Bu sene pek balık yazmak geçmemiş içimden. Nedeni çok belli. Olmayan bir şeyden bahsetmek biraz ahmakça gelmiş olabilir. Bu mevsimde artık havaların soğumasıyla lezzetlenen palamuttan, yolunu beklediğimiz torikten, ondan yapılacak lakerdadan bahsetmek lazım...
Ama işler istediğimiz gibi gitmiyor. Yıllardır süregelen küresel iklim değişikliği hayatımızı her geçen gün daha da etkilerken tarımla, şarapla, mevsimsel yiyeceklerle ilgilenen benim gibiler için hayatın rutini de değişiyor.
Kasım ayında neredeyse Mayıs ayı havaları yaşıyor olmak, üşümeden şehrin tadını çıkartıyor olmak hatta kurak geçen bir sezon nedeniyle şarap için çok iyi bir hasat mevsimi yaşamış olmak dışarıdan bakıldığında iyi bile görünebilir. Ama bu güzel havalar gerçekten de güzel mi?
Şarap işine başladığım yirmi yıl önce, dünyanın en önemli şarapçılık bölgelerinden Bordeaux’un en önemli sorunu yeterince olgunlaşmayan üzümlerdi. Hatta 12,5 alkol derecesinin üzerine çıkan şaraplar için özel bir klasifikasyon bile vardı. Bağcıların gündüzün ısısını asmalara aktarmak için asma diplerine büyük siyah taşları taşıdıkları hikayeleri anlatılırdı. Sadece yirmi yıl içerisinde bu düşük alkol konusu dert edilecek bir şey olmaktan çıkmakla kalmayıp 2000’li yılların başından itibaren çok iyi yıllar yaşan Bordeaux üreticilerinin yüzleri epey gülmeye başlamıştı. Her yıl iyi olgunlaşan üzümlerden yaptıkları şaraplar sayesinde hasat yıllarını ‘’yüzyılın rekoltesi’’ gibi havalı adlarlar anmaktan büyük keyif duyuyorlardı. Fakat bu kadar kısacık bir zamanda sadece yirmi yıl içerisinde artık ileriyi düşünen pek çok Bordeaux’lu üretici eskiden hiç akla gelmeyecek bir şeyi, sıcağa daha dayanıklı, bölgeye ait olmayan başka üzümleri bu bölgede yetiştirmeye başlamayı tartışır hale geldiler.
Yani güzel havalar diye başlayan bu değişiklik dünyanın dengelerini de bozuyor.

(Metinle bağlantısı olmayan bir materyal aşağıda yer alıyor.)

-- pv_equiv track=rewrite | github.com/gallottino/advent-of-code-challanges | 2024/day_09/main.py | get_files_map
-- ===== SOURCE A (Python) =====
-- def get_files_map(block_files: list[str]) -> dict[str, int]:
--     map = {}
--     for index, file in enumerate(block_files):
--         if file != ".":
--             if file not in map:
--                 map[file] = [index, 0]
--             [fileIdx, size] = map[file]
--             map[file] = [fileIdx, size + 1]
--     return map
-- ===== SOURCE B (Python) =====
-- def get_files_map(block_files: list[str]) -> dict[str, int]:
--     # distinct non-'.' files in first-occurrence order, then per-file
--     # whole-list index/count scans (no incremental [start,size] state)
--     files = []
--     for f in block_files:
--         if f != "." and f not in files:
--             files.append(f)
--     return {f: [block_files.index(f), block_files.count(f)] for f in files}
-- ===== Notes on version B (the rewrite author's own statement) =====
-- stated objective: alternative
-- what changed: B keeps no per-file running state: it first collects the distinct non-'.' files in first-occurrence order, then answers each file with independent whole-list index() and count() scans, instead of A's single pass that builds and read-modify-writes [start,size] pairs in a dict.
import Mathlib
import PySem

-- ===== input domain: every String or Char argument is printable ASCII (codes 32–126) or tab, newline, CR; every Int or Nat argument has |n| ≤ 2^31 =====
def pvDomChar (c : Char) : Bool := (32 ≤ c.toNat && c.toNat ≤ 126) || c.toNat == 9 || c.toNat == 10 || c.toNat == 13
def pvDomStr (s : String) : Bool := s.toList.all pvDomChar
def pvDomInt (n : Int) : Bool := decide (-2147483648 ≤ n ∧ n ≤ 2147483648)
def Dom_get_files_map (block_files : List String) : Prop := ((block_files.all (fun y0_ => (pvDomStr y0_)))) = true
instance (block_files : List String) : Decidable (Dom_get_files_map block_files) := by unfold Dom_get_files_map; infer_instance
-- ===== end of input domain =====

-- B drops A's incremental dict of [start, size] pairs: it lists the distinct non-'.'
-- files first and answers each with independent whole-list index/count scans (not faster).

-- ===== PORT A =====
-- one loop step of A: the body of 'for index, file in enumerate(block_files)'
def pvAStep (m : PySem.Dict String (List Int)) (p : Int × String) : PySem.Dict String (List Int) :=
  if p.2 ≠ "." then
    let m1 := if m.contains p.2 then m else m.insert p.2 [p.1, 0]
    match m1.getD p.2 [] with            -- [fileIdx, size] = map[file]  (always a 2-list here)
    | [fileIdx, size] => m1.insert p.2 [fileIdx, size + 1]
    | _ => m1
  else m

def get_files_map (block_files : List String) : List (String × List Int) :=
  ((PySem.List.enumerate block_files).foldl pvAStep PySem.Dict.empty).items

-- ===== PORT B =====
-- files = []; for f in block_files: if f != "." and f not in files: files.append(f)
-- then {f: [block_files.index(f), block_files.count(f)] for f in files};
-- f ∈ block_files for every f in files, so .index never raises (getD's default is unreachable)
def get_files_map_alt (block_files : List String) : List (String × List Int) :=
  let files := block_files.foldl (fun acc f => if f ≠ "." ∧ f ∉ acc then acc ++ [f] else acc) []
  files.map (fun f =>
    (f, [(((PySem.List.index? block_files f).getD 0 : Nat) : Int), (block_files.count f : Int)]))

-- ===== PRECONDITION & SPEC =====
def Spec_get_files_map (block_files : List String) (out : List (String × List Int)) : Prop := out = get_files_map_alt block_files
instance (block_files : List String) (out : List (String × List Int)) : Decidable (Spec_get_files_map block_files out) := by unfold Spec_get_files_map; infer_instance

-- ===== CLAIM (what is proved, stated in full; the proofs are below) =====
def Claim_equal_get_files_map : Prop := ∀ (block_files : List String), Dom_get_files_map block_files → Spec_get_files_map block_files (get_files_map block_files)

-- ===== LEMMAS AND PROOFS =====

-- the NEW distinct non-'.' files of xs given already-seen acc, in first-occurrence order
def pvNew (acc : List String) : List String → List String
  | [] => []
  | x :: rest => if x ≠ "." ∧ x ∉ acc then x :: pvNew (acc ++ [x]) rest else pvNew acc rest

theorem pv_mem_pvNew (acc xs : List String) (f : String) (h : f ∈ pvNew acc xs) :
    f ∉ acc ∧ f ≠ "." ∧ f ∈ xs := by
  induction xs generalizing acc with
  | nil => simp [pvNew] at h
  | cons x rest ih =>
    by_cases hx : x ≠ "." ∧ x ∉ acc
    · rw [pvNew, if_pos hx, List.mem_cons] at h
      rcases h with h | h
      · subst h; exact ⟨hx.2, hx.1, by simp⟩
      · obtain ⟨h1, h2, h3⟩ := ih (acc ++ [x]) h
        exact ⟨fun hc => h1 (by simp [hc]), h2, by simp [h3]⟩
    · rw [pvNew, if_neg hx] at h
      obtain ⟨h1, h2, h3⟩ := ih acc h
      exact ⟨h1, h2, by simp [h3]⟩

theorem pv_files_eq (acc xs : List String) :
    xs.foldl (fun acc f => if f ≠ "." ∧ f ∉ acc then acc ++ [f] else acc) acc
      = acc ++ pvNew acc xs := by
  induction xs generalizing acc with
  | nil => simp [pvNew]
  | cons x rest ih =>
    rw [List.foldl_cons, pvNew]
    by_cases hx : x ≠ "." ∧ x ∉ acc
    · rw [if_pos hx, if_pos hx, ih]; simp
    · rw [if_neg hx, if_neg hx, ih]

-- index of f shifted by a leading element ≠ f
theorem pv_idx_cons (x f : String) (rest : List String) (hne : f ≠ x) (hmem : f ∈ rest) :
    (((PySem.List.index? (x :: rest) f).getD 0 : Nat) : Int)
      = 1 + (((PySem.List.index? rest f).getD 0 : Nat) : Int) := by
  obtain ⟨k, hk⟩ := Option.isSome_iff_exists.mp ((PySem.List.index?_isSome_iff rest f).mpr hmem)
  rw [PySem.List.index?_cons_of_ne rest (fun h => hne h.symm), hk]
  simp; omega

-- one step of A on a key already in the dict: items are updated in place
theorem pv_step_contains (dA : PySem.Dict String (List Int)) (a fi s : Int) (x : String)
    (hnd : dA.keys.Nodup) (hx : x ≠ ".") (hmem : (x, [fi, s]) ∈ dA.items) :
    pvAStep dA (a, x) = dA.insert x [fi, s + 1] := by
  have hc : dA.contains x = true := by
    rw [PySem.Dict.contains_eq_decide_mem_keys]
    exact decide_eq_true (PySem.Dict.mem_keys_of_mem_items dA hmem)
  have hg : dA.getD x [] = [fi, s] := PySem.Dict.getD_of_mem_items dA hmem hnd []
  simp only [pvAStep, if_pos hx, hc, if_true, hg]

-- one step of A on a fresh key: the pair (x, [a, 1]) is appended
theorem pv_step_fresh (dA : PySem.Dict String (List Int)) (a : Int) (x : String)
    (hx : x ≠ ".") (hc : dA.contains x = false) :
    pvAStep dA (a, x) = dA.insert x [a, 0 + 1] := by
  simp only [pvAStep, if_pos hx, hc, Bool.false_eq_true, if_false,
    PySem.Dict.getD_insert_self, PySem.Dict.insert_insert_self]

-- full characterization of A's loop from an arbitrary dict state
theorem pv_fold_char (xs : List String) (a : Int) (dA : PySem.Dict String (List Int))
    (hnd : dA.keys.Nodup) (hdot : "." ∉ dA.keys)
    (h2 : ∀ p ∈ dA.items, ∃ fi s, p.2 = [fi, s]) :
    ((PySem.List.enumerate xs a).foldl pvAStep dA).items
      = dA.items.map (fun p => (p.1, [p.2.headD 0, p.2.tail.headD 0 + (xs.count p.1 : Int)]))
        ++ (pvNew dA.keys xs).map (fun f =>
             (f, [a + (((PySem.List.index? xs f).getD 0 : Nat) : Int), (xs.count f : Int)])) := by
  induction xs generalizing a dA with
  | nil =>
    rw [PySem.List.enumerate_nil, List.foldl_nil, pvNew]
    rw [List.map_nil, List.append_nil]
    refine Eq.symm ((List.map_congr_left fun p hp => ?_).trans (List.map_id _))
    obtain ⟨k, v⟩ := p
    obtain ⟨fi, s, hv⟩ := h2 (k, v) hp
    have hv' : v = [fi, s] := hv
    subst hv'
    simp
  | cons x rest ih =>
    rw [PySem.List.enumerate_cons, List.foldl_cons]
    by_cases hx : x = "."
    · -- '.' is skipped by A and by pvNew; every key and new file differs from '.'
      subst hx
      have hstep : pvAStep dA (a, ".") = dA := by simp [pvAStep]
      rw [hstep, ih (a + 1) dA hnd hdot h2, pvNew]
      simp only [ne_eq, not_true_eq_false, false_and, if_false]
      congr 1
      · refine List.map_congr_left (fun p hp => ?_)
        have hpk : p.1 ≠ "." := fun h => hdot (h ▸ PySem.Dict.mem_keys_of_mem_items dA hp)
        rw [List.count_cons_of_ne (by intro h; first | exact hpk h | exact hpk h.symm)]
      · refine List.map_congr_left (fun f hf => ?_)
        obtain ⟨_, hf2, hf3⟩ := pv_mem_pvNew dA.keys rest f hf
        rw [List.count_cons_of_ne (by intro h; first | exact hf2 h | exact hf2 h.symm),
          pv_idx_cons "." f rest hf2 hf3]
        simp only [Prod.mk.injEq, List.cons.injEq, true_and, and_true]
        ring
    · by_cases hk : x ∈ dA.keys
      · -- existing key: A bumps its size in place, pvNew ignores x
        have hc : dA.contains x = true := by
          rw [PySem.Dict.contains_eq_decide_mem_keys]; exact decide_eq_true hk
        obtain ⟨v, hv⟩ : ∃ v, dA.get? x = some v := by
          have h := PySem.Dict.contains_eq_isSome_get? dA x
          rw [hc] at h; exact Option.isSome_iff_exists.mp h.symm
        have hmem : (x, v) ∈ dA.items := PySem.Dict.mem_items_of_get?_eq_some dA hv
        obtain ⟨fi, s, hvs⟩ := h2 (x, v) hmem
        simp only at hvs; subst hvs
        rw [pv_step_contains dA a fi s x hnd hx hmem]
        have hitems' : (dA.insert x [fi, s + 1]).items
            = dA.items.map (fun p => if p.1 == x then (x, [fi, s + 1]) else p) :=
          PySem.Dict.items_insert_of_contains _ _ hc
        have hkeys' : (dA.insert x [fi, s + 1]).keys = dA.keys := by
          show (dA.insert x [fi, s + 1]).items.map Prod.fst = dA.items.map Prod.fst
          rw [hitems', List.map_map]
          refine List.map_congr_left (fun p hp => ?_)
          by_cases hpx : p.1 = x <;> simp [hpx]
        rw [ih (a + 1) _ (hkeys' ▸ hnd) (hkeys' ▸ hdot) ?_, hitems', hkeys']
        · congr 1
          · rw [List.map_map]
            refine List.map_congr_left (fun p hp => ?_)
            by_cases hpx : p.1 = x
            · have hpv : p = (x, [fi, s]) := by
                have h1 : dA.get? x = some p.2 := by
                  have := PySem.Dict.get?_of_mem_items dA (k := p.1) (v := p.2) (by simpa using hp) hnd
                  rwa [hpx] at this
                rw [hv] at h1
                exact Prod.ext hpx (Option.some.inj h1).symm
              subst hpv
              simp only [Function.comp_apply, BEq.rfl, if_true, List.headD, List.tail,
                List.count_cons_self, Prod.mk.injEq, List.cons.injEq, true_and, and_true]
              push_cast; ring
            · simp only [Function.comp_apply, beq_iff_eq, if_neg hpx,
                List.count_cons_of_ne (fun h => hpx h.symm)]
          · -- new files of rest avoid x, so their counts and indices shift uniformly
            have hnew : pvNew dA.keys (x :: rest) = pvNew dA.keys rest := by
              rw [pvNew, if_neg (by simp [hk])]
            rw [hnew]
            refine List.map_congr_left (fun f hf => ?_)
            obtain ⟨hf1, _, hf3⟩ := pv_mem_pvNew dA.keys rest f hf
            have hfx : f ≠ x := fun h => hf1 (h ▸ hk)
            rw [List.count_cons_of_ne (fun h => hfx h.symm), pv_idx_cons x f rest hfx hf3]
            simp only [Prod.mk.injEq, List.cons.injEq, true_and, and_true]
            ring
        · intro p hp
          rw [hitems'] at hp
          obtain ⟨q, hq, hqe⟩ := List.mem_map.mp hp
          by_cases hqx : q.1 = x
          · exact ⟨fi, s + 1, by rw [← hqe]; simp [hqx]⟩
          · obtain ⟨fi', s', h⟩ := h2 q hq
            exact ⟨fi', s', by rw [← hqe]; simp [hqx, h]⟩
      · -- fresh key: A appends (x, [a, 1]); pvNew lists x first
        have hc : dA.contains x = false := by
          rw [PySem.Dict.contains_eq_decide_mem_keys]; exact decide_eq_false hk
        rw [pv_step_fresh dA a x hx hc]
        have hitems' : (dA.insert x [a, 0 + 1]).items = dA.items ++ [(x, [a, 0 + 1])] :=
          PySem.Dict.items_insert_of_not_contains _ _ hc
        have hkeys' : (dA.insert x [a, 0 + 1]).keys = dA.keys ++ [x] := by
          rw [PySem.Dict.keys_insert_of_not_contains _ _ hc]
        have hnd' : (dA.insert x [a, 0 + 1]).keys.Nodup := by
          rw [hkeys', List.nodup_append]
          refine ⟨hnd, List.nodup_singleton x, ?_⟩
          intro b hb c hc hbc
          rw [List.mem_singleton] at hc
          exact hk ((hbc.trans hc) ▸ hb)
        have hdot' : "." ∉ (dA.insert x [a, 0 + 1]).keys := by
          rw [hkeys']; simp only [List.mem_append, List.mem_singleton]
          exact fun h => h.elim hdot (fun h => hx h.symm)
        have h2' : ∀ p ∈ (dA.insert x [a, 0 + 1]).items, ∃ fi s, p.2 = [fi, s] := by
          intro p hp
          rw [hitems'] at hp
          rcases List.mem_append.mp hp with h | h
          · exact h2 p h
          · exact ⟨a, 0 + 1, by simp at h; simp [h]⟩
        rw [ih (a + 1) _ hnd' hdot' h2', hitems', hkeys', List.map_append, List.append_assoc]
        have hnew : pvNew dA.keys (x :: rest) = x :: pvNew (dA.keys ++ [x]) rest := by
          rw [pvNew, if_pos ⟨hx, hk⟩]
        rw [hnew]
        congr 1
        · refine List.map_congr_left (fun p hp => ?_)
          have hpx : p.1 ≠ x := fun h => hk (h ▸ PySem.Dict.mem_keys_of_mem_items dA hp)
          rw [List.count_cons_of_ne (fun h => hpx h.symm)]
        · simp only [List.map_cons, List.map_nil, List.cons_append, List.nil_append]
          congr 1
          · rw [PySem.List.index?_cons_self, List.count_cons_self]
            simp only [Option.getD_some, Nat.cast_zero, add_zero, List.headD, List.tail,
              Prod.mk.injEq, List.cons.injEq, true_and, and_true]
            push_cast
            omega
          · refine List.map_congr_left (fun f hf => ?_)
            obtain ⟨hf1, _, hf3⟩ := pv_mem_pvNew (dA.keys ++ [x]) rest f hf
            have hfx : f ≠ x := fun h => hf1 (by simp [h])
            rw [List.count_cons_of_ne (fun h => hfx h.symm), pv_idx_cons x f rest hfx hf3]
            simp only [Prod.mk.injEq, List.cons.injEq, true_and, and_true]
            ring

-- ===== VERDICT (by name: the statement is the Claim_ definition above) =====
theorem get_files_map_spec : Claim_equal_get_files_map := by
  intro bf _
  show _ = _
  unfold get_files_map get_files_map_alt
  rw [pv_fold_char bf 0 PySem.Dict.empty (by simp) (by simp) (by intro p hp; simp [PySem.Dict.empty] at hp)]
  rw [pv_files_eq [] bf]
  simp only [PySem.Dict.empty, List.map_nil, List.nil_append, zero_add, PySem.Dict.keys]
-- the vote count of a valid alignment is its number of matching positions
theorem bHits_count (kmer el : List Char) (i : Int) (h0 : 0 ≤ i)
    (h1 : i ≤ (el.length : Int) - (kmer.length : Int)) :
    (bHits (bPos kmer) el (kmer.length : Int)).count i = matchCnt kmer el i.toNat := by
  unfold bHits
  rw [List.count_flatMap, PySem.List.pyRange_one, List.map_map]
  simp only [Int.sub_zero, Int.toNat_natCast, Function.comp_def, zero_add]
  have hstep : ∀ t : Nat,
      ((((bPos kmer).getD (PySem.List.pyGetD el (t : Int) ' ') []).filter
          (fun p => decide (0 ≤ (t : Int) - p) && decide ((t : Int) - p ≤ (el.length : Int) - (kmer.length : Int)))).map
        (fun p => (t : Int) - p)).count i
      = if (decide (i.toNat ≤ t) && decide (t < i.toNat + kmer.length)
            && (kmer.getD (t - i.toNat) ' ' == el.getD (i.toNat + (t - i.toNat)) ' ')) then 1 else 0 := by
    intro t
    rw [inner_count]
    by_cases ha : i.toNat ≤ t
    · have hg : (decide (0 ≤ (t : Int) - ((t : Int) - i)) && decide ((t : Int) - ((t : Int) - i) ≤ (el.length : Int) - (kmer.length : Int))) = true := by
        simp only [Bool.and_eq_true, decide_eq_true_eq]
        constructor <;> omega
      rw [List.count_filter (p := fun p => decide (0 ≤ (t : Int) - p) && decide ((t : Int) - p ≤ (el.length : Int) - (kmer.length : Int))) hg, bPos_getD, posL_count]
      rw [PySem.List.pyGetD_natCast]
      by_cases hcnd : 0 ≤ (t : Int) - i ∧ (t : Int) - i < (kmer.length : Int) ∧ kmer.getD ((t : Int) - i).toNat ' ' = el.getD t ' '
      · rw [if_pos hcnd]
        have e1 : ((t : Int) - i).toNat = t - i.toNat := by omega
        have e2 : i.toNat + (t - i.toNat) = t := by omega
        have : (decide (i.toNat ≤ t) && decide (t < i.toNat + kmer.length)
            && (kmer.getD (t - i.toNat) ' ' == el.getD (i.toNat + (t - i.toNat)) ' ')) = true := by
          simp only [Bool.and_eq_true, decide_eq_true_eq, beq_iff_eq]
          refine ⟨⟨ha, by omega⟩, ?_⟩
          rw [e2, ← e1]
          exact hcnd.2.2
        rw [if_pos this]
      · rw [if_neg hcnd]
        have : ¬ ((decide (i.toNat ≤ t) && decide (t < i.toNat + kmer.length)
            && (kmer.getD (t - i.toNat) ' ' == el.getD (i.toNat + (t - i.toNat)) ' ')) = true) := by
          simp only [Bool.and_eq_true, decide_eq_true_eq, beq_iff_eq]
          rintro ⟨⟨-, hlt⟩, heq⟩
          apply hcnd
          have e1 : ((t : Int) - i).toNat = t - i.toNat := by omega
          have e2 : i.toNat + (t - i.toNat) = t := by omega
          refine ⟨by omega, by omega, ?_⟩
          rw [e1]
          conv_rhs => rw [← e2]
          exact heq
        rw [if_neg this]
    · have hr : ¬ ((decide (i.toNat ≤ t) && decide (t < i.toNat + kmer.length)
            && (kmer.getD (t - i.toNat) ' ' == el.getD (i.toNat + (t - i.toNat)) ' ')) = true) := by
        simp only [Bool.and_eq_true, decide_eq_true_eq]
        rintro ⟨⟨hc, -⟩, -⟩
        exact ha hc
      rw [if_neg hr]
      apply List.count_eq_zero_of_not_mem
      intro hmem
      rw [List.mem_filter, bPos_getD] at hmem
      have h2 := hmem.1
      simp only [List.mem_map, List.mem_filter, List.mem_range] at h2
      obtain ⟨q, -, hq⟩ := h2
      omega
  trans ((List.range el.length).countP (fun t => decide (i.toNat ≤ t) && decide (t < i.toNat + kmer.length)
            && (kmer.getD (t - i.toNat) ' ' == el.getD (i.toNat + (t - i.toNat)) ' ')))
  · rw [← PySem.List.sum_map_ite_one_zero_nat]
    congr 1
    exact List.map_congr_left (fun t _ => hstep t)
  · rw [countP_range_shift i.toNat kmer.length el.length (by omega)
        (fun q => kmer.getD q ' ' == el.getD (i.toNat + q) ' ')]
    rfl
lemma loopI_eq {m : Int} (hm : 1 ≤ m) :
    ∀ (fuel : Nat) (N ni : Int) (c : Nat), 1 ≤ ni → (N - ni).toNat < fuel →
      N ≤ ni * 7 ^ c → N ≤ 3 ^ 64 →
      loopI m fuel N ni =
        List.foldl (fun a i =>
          List.foldl (fun a' j =>
            List.foldl (fun a'' k => min a'' (k * ceilpow2 (ceilquotient m k))) a' (geom 3 j 64))
            a (geom 5 i 64))
          N (geom 7 ni c) := by
  intro fuel
  induction fuel with
  | zero => intro N ni c h1 h2 h3 h4; omega
  | succ f ih =>
    intro N ni c h1 h2 h3 h4
    by_cases hlt : ni < N
    · cases c with
      | zero => simp at h3; omega
      | succ c =>
        rw [show loopI m (f + 1) N ni =
            (if ni < N then loopI m f (loopJ m (N.toNat + 1) N ni) (ni * 7) else N) from rfl,
          if_pos hlt,
          show geom 7 ni (c + 1) = ni :: geom 7 (ni * 7) c from rfl, List.foldl_cons]
        have h35 : (3 : Int) ^ 64 ≤ 5 ^ 64 := by gcongr; norm_num
        have hJ : loopJ m (N.toNat + 1) N ni =
            List.foldl (fun a j =>
              List.foldl (fun a' k => min a' (k * ceilpow2 (ceilquotient m k))) a (geom 3 j 64))
              N (geom 5 ni 64) := by
          apply loopJ_eq hm
          · exact h1
          · omega
          · calc N ≤ 3 ^ 64 := h4
              _ ≤ 5 ^ 64 := h35
              _ = 1 * 5 ^ 64 := by ring
              _ ≤ ni * 5 ^ 64 := by
                  apply mul_le_mul_of_nonneg_right h1 (by positivity)
          · exact h4
        rw [hJ]
        have hle : List.foldl (fun a j =>
            List.foldl (fun a' k => min a' (k * ceilpow2 (ceilquotient m k))) a (geom 3 j 64))
            N (geom 5 ni 64) ≤ N := by
          exact foldl_le_init_of_step _ (fun a x => fmin_le_init _ _ _) _ _
        apply ih
        · nlinarith
        · omega
        · rw [pow_succ] at h3
          calc _ ≤ N := hle
            _ ≤ ni * (7 ^ c * 7) := h3
            _ = ni * 7 * 7 ^ c := by ring
        · omega
    · simp only [loopI, if_neg hlt]
      symm
      apply foldl_id_bounded _ N _ _ N (le_refl N)
      intro a x hx ha
      have hxi : ni ≤ x := geom_mem_le (by norm_num) c ni x h1 hx
      apply foldl_id_bounded _ a _ _ a (le_refl a)
      intro a' y hy ha'
      have hxy : x ≤ y := geom_mem_le (by norm_num) 64 x y (by omega) hy
      apply fmin_id
      intro k hk
      have hk1 : y ≤ k := geom_mem_le (by norm_num) 64 y k (by omega) hk
      have := F_ge (k := k) hm (by omega)
      omega

-- A's candidate grid
def gA : List Int :=
  ((geom 7 1 64).flatMap (fun i => geom 5 i 64)).flatMap (fun j => geom 3 j 64)

lemma mem_gA {x : Int} :
    x ∈ gA ↔ ∃ i ∈ geom 7 1 64, ∃ j ∈ geom 5 1 64, ∃ k ∈ geom 3 1 64, x = i * j * k := by
  unfold gA
  simp only [List.mem_flatMap]
  constructor
  · rintro ⟨j', ⟨i, hi, hj'⟩, hx⟩
    rw [geom_base i 64] at hj'
    obtain ⟨j, hj, rfl⟩ := List.mem_map.mp hj'
    rw [geom_base (i * j) 64] at hx
    obtain ⟨k, hk, rfl⟩ := List.mem_map.mp hx
    exact ⟨i, hi, j, hj, k, hk, rfl⟩
  · rintro ⟨i, hi, j, hj, k, hk, rfl⟩
    refine ⟨i * j, ⟨i, hi, ?_⟩, ?_⟩
    · rw [geom_base i 64]; exact List.mem_map.mpr ⟨j, hj, rfl⟩
    · rw [geom_base (i * j) 64]; exact List.mem_map.mpr ⟨k, hk, rfl⟩

lemma gA_pos {x : Int} (hx : x ∈ gA) : 1 ≤ x := by
  obtain ⟨i, hi, j, hj, k, hk, rfl⟩ := mem_gA.mp hx
  have h1 := geom_mem_le (b := 7) (by norm_num) 64 1 i (le_refl 1) hi
  have h2 := geom_mem_le (b := 5) (by norm_num) 64 1 j (le_refl 1) hj
  have h3 := geom_mem_le (b := 3) (by norm_num) 64 1 k (le_refl 1) hk
  have hij : 1 ≤ i * j := by nlinarith
  nlinarith

-- characterization of B's extendP / stage
lemma extendP_eq {p limit : Int} (hp : 2 ≤ p) :
    ∀ (fuel : Nat) (q : Int) (acc : List Int) (c : Nat), 1 ≤ q → (limit + 1 - q).toNat < fuel →
      limit < q * p ^ c →
      extendP p limit fuel q acc = acc ++ (geom p q c).filter (fun x => decide (x ≤ limit)) := by
  intro fuel
  induction fuel with
  | zero => intro q acc c h1 h2 h3; omega
  | succ f ih =>
    intro q acc c h1 h2 h3
    by_cases hle : q ≤ limit
    · cases c with
      | zero => simp at h3; omega
      | succ c =>
        rw [show extendP p limit (f + 1) q acc =
            (if q ≤ limit then extendP p limit f (q * p) (acc ++ [q]) else acc) from rfl,
          if_pos hle,
          show geom p q (c + 1) = q :: geom p (q * p) c from rfl, List.filter_cons]
        simp only [decide_eq_true_eq, if_pos hle]
        have hqp : q + 1 ≤ q * p := by nlinarith
        rw [ih (q * p) (acc ++ [q]) c (by omega) (by omega) (by
          rw [pow_succ] at h3
          calc limit < q * (p ^ c * p) := h3
            _ = q * p * p ^ c := by ring)]
        rw [List.append_assoc]
        rfl
    · simp only [extendP, if_neg hle]
      have : (geom p q c).filter (fun x => decide (x ≤ limit)) = [] := by
        rw [List.filter_eq_nil_iff]
        intro x hx
        have := geom_mem_le (by omega) c q x h1 hx
        simp only [decide_eq_true_eq]
        omega
      rw [this, List.append_nil]
-- pv_equiv track=rewrite | github.com/XungangYin/PointCloud | pcd/data/qhull/trans-alpha-faces-multi.py | input_out
-- ===== SOURCE A (Python) =====
-- def input_out(out):
--     alpha_face_lists = []
--     faces = []
--     flag = 0
--     i=0
--     for line in out:
--         i += 1
--         if (line == "+++++\n"):
--             flag += 1
--             if (flag % 2) == 1:
--                 faces = []
--             else:
--                 if (len(faces)):
--                     alpha_face_lists.append(faces)   #由于采用较大规模点云，这里可以认为 faces 中一定有元素
--         else:
--             oblist = line.split()
--             face = [int(x) for x in oblist]
--             faces.append(face)
--
--     return alpha_face_lists
-- ===== SOURCE B (Python) =====
-- def input_out(out):
--     # Split the line stream into segments at each "+++++\n" delimiter,
--     # parsing every non-delimiter line into a face as we go; a trailing
--     # unclosed segment never reaches `segs`.
--     segs = []
--     cur = []
--     for line in out:
--         if line == "+++++\n":
--             segs.append(cur)
--             cur = []
--         else:
--             cur.append([int(x) for x in line.split()])
--     # Faces sit between delimiter pairs: keep the non-empty odd-indexed segments.
--     return [seg for i, seg in enumerate(segs) if i % 2 == 1 and seg]
-- ===== Notes on version B (the rewrite author's own statement) =====
-- stated objective: alternative
-- what changed: A's single-pass parity-toggle state machine (flag counter, reset on odd delimiter, commit on even delimiter, with later lines leaking into the committed list through aliasing) is replaced by a two-phase pass: split the lines into parsed segments at each '+++++' delimiter line, then keep the non-empty odd-indexed segments; Pre_ excludes inputs where a non-delimiter line holds a token that is not a valid int literal (both programs raise ValueError there).
-- intended difference: On inputs with a data line after a closing delimiter whose just-committed segment was non-empty, A's Python list aliasing leaks those later faces into the already-committed list, while B returns only the faces between the delimiter pair, which is the intended content of a committed segment. — e.g. on input_out(["+++++\n", "1\n", "+++++\n", "2\n"]): A returns [[[1], [2]]], B returns [[[1]]]
import Mathlib
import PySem

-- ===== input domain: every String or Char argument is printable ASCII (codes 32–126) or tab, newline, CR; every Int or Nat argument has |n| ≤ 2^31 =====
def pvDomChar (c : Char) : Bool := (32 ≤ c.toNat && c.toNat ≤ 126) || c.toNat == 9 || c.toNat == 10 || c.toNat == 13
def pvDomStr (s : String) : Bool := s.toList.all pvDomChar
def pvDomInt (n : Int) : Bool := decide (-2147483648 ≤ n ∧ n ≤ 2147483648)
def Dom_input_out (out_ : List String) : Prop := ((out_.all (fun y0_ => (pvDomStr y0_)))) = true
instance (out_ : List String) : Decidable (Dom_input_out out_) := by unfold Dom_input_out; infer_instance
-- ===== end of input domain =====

Yağmursuz bu güzel havalar gezmek tozmak için iyi olsa da boşalan barajlar gibi çok basit ama hayatı sekteye uğratacak tehlikeler de barındırıyor.
Küresel iklim değişikliği olarak adlandırılan bu acayip havalar sadece yediğimiz içtiğimizin tadını, şarabın fiyatını vs etkileyen, lüks ihtiyaçları vuran bir şey değil.
Suriye’de yıllardır süren en kadim uygarlıklardan birini, Ortadoğu’nun belki de en güzel şehirlerini yok eden ve anlatılması zor insanlık dramları yaratan Suriye savaşının esas tetikleyicisinin savaş öncesi yıllarda yaşanan kuraklık olduğu artık çok iyi biliniyor.
20-30 yıl sonrasının emeklilik planlarını yaparken, onlarca yıllık kredi borçlarına girip daha iyi bir gelecek için yatırımlar yapıp hep daha fazlasını kazanmaya çalışan bizler için kötü bir haber var. Bindiğimiz gemi batıyor. Gemi battıktan sonra ne kadar zengin olduğumuzun bir önemi kalmayacak. Çok klişe olacak ama Titanic her zaman bu konunun en iyi örneklerinden biri. Batan Titanic, denizin metrelerce dibinde dünyanın en iyi mahzenine sahip. Kimsenin sahip olmayacağı bir mahzen…
Hiç akıllanamayan bizler ise batan Titanic’te keman çalan orkestra gibiyiz. Battığımızı görüyor yapmayı bildiğimiz tek şeyi yani kendi pisliğimizde boğulmayı seçiyoruz. Belki gemi yine batacak ama keman çalmak yerine dolan suyu boşaltmaya çalışanlardan olmak zamanı…
Bu acayip havaların esas suçlusunun kendimiz olduğunu unutmadan daha sorumluk sahibi bir şekilde davranmak zorundayız.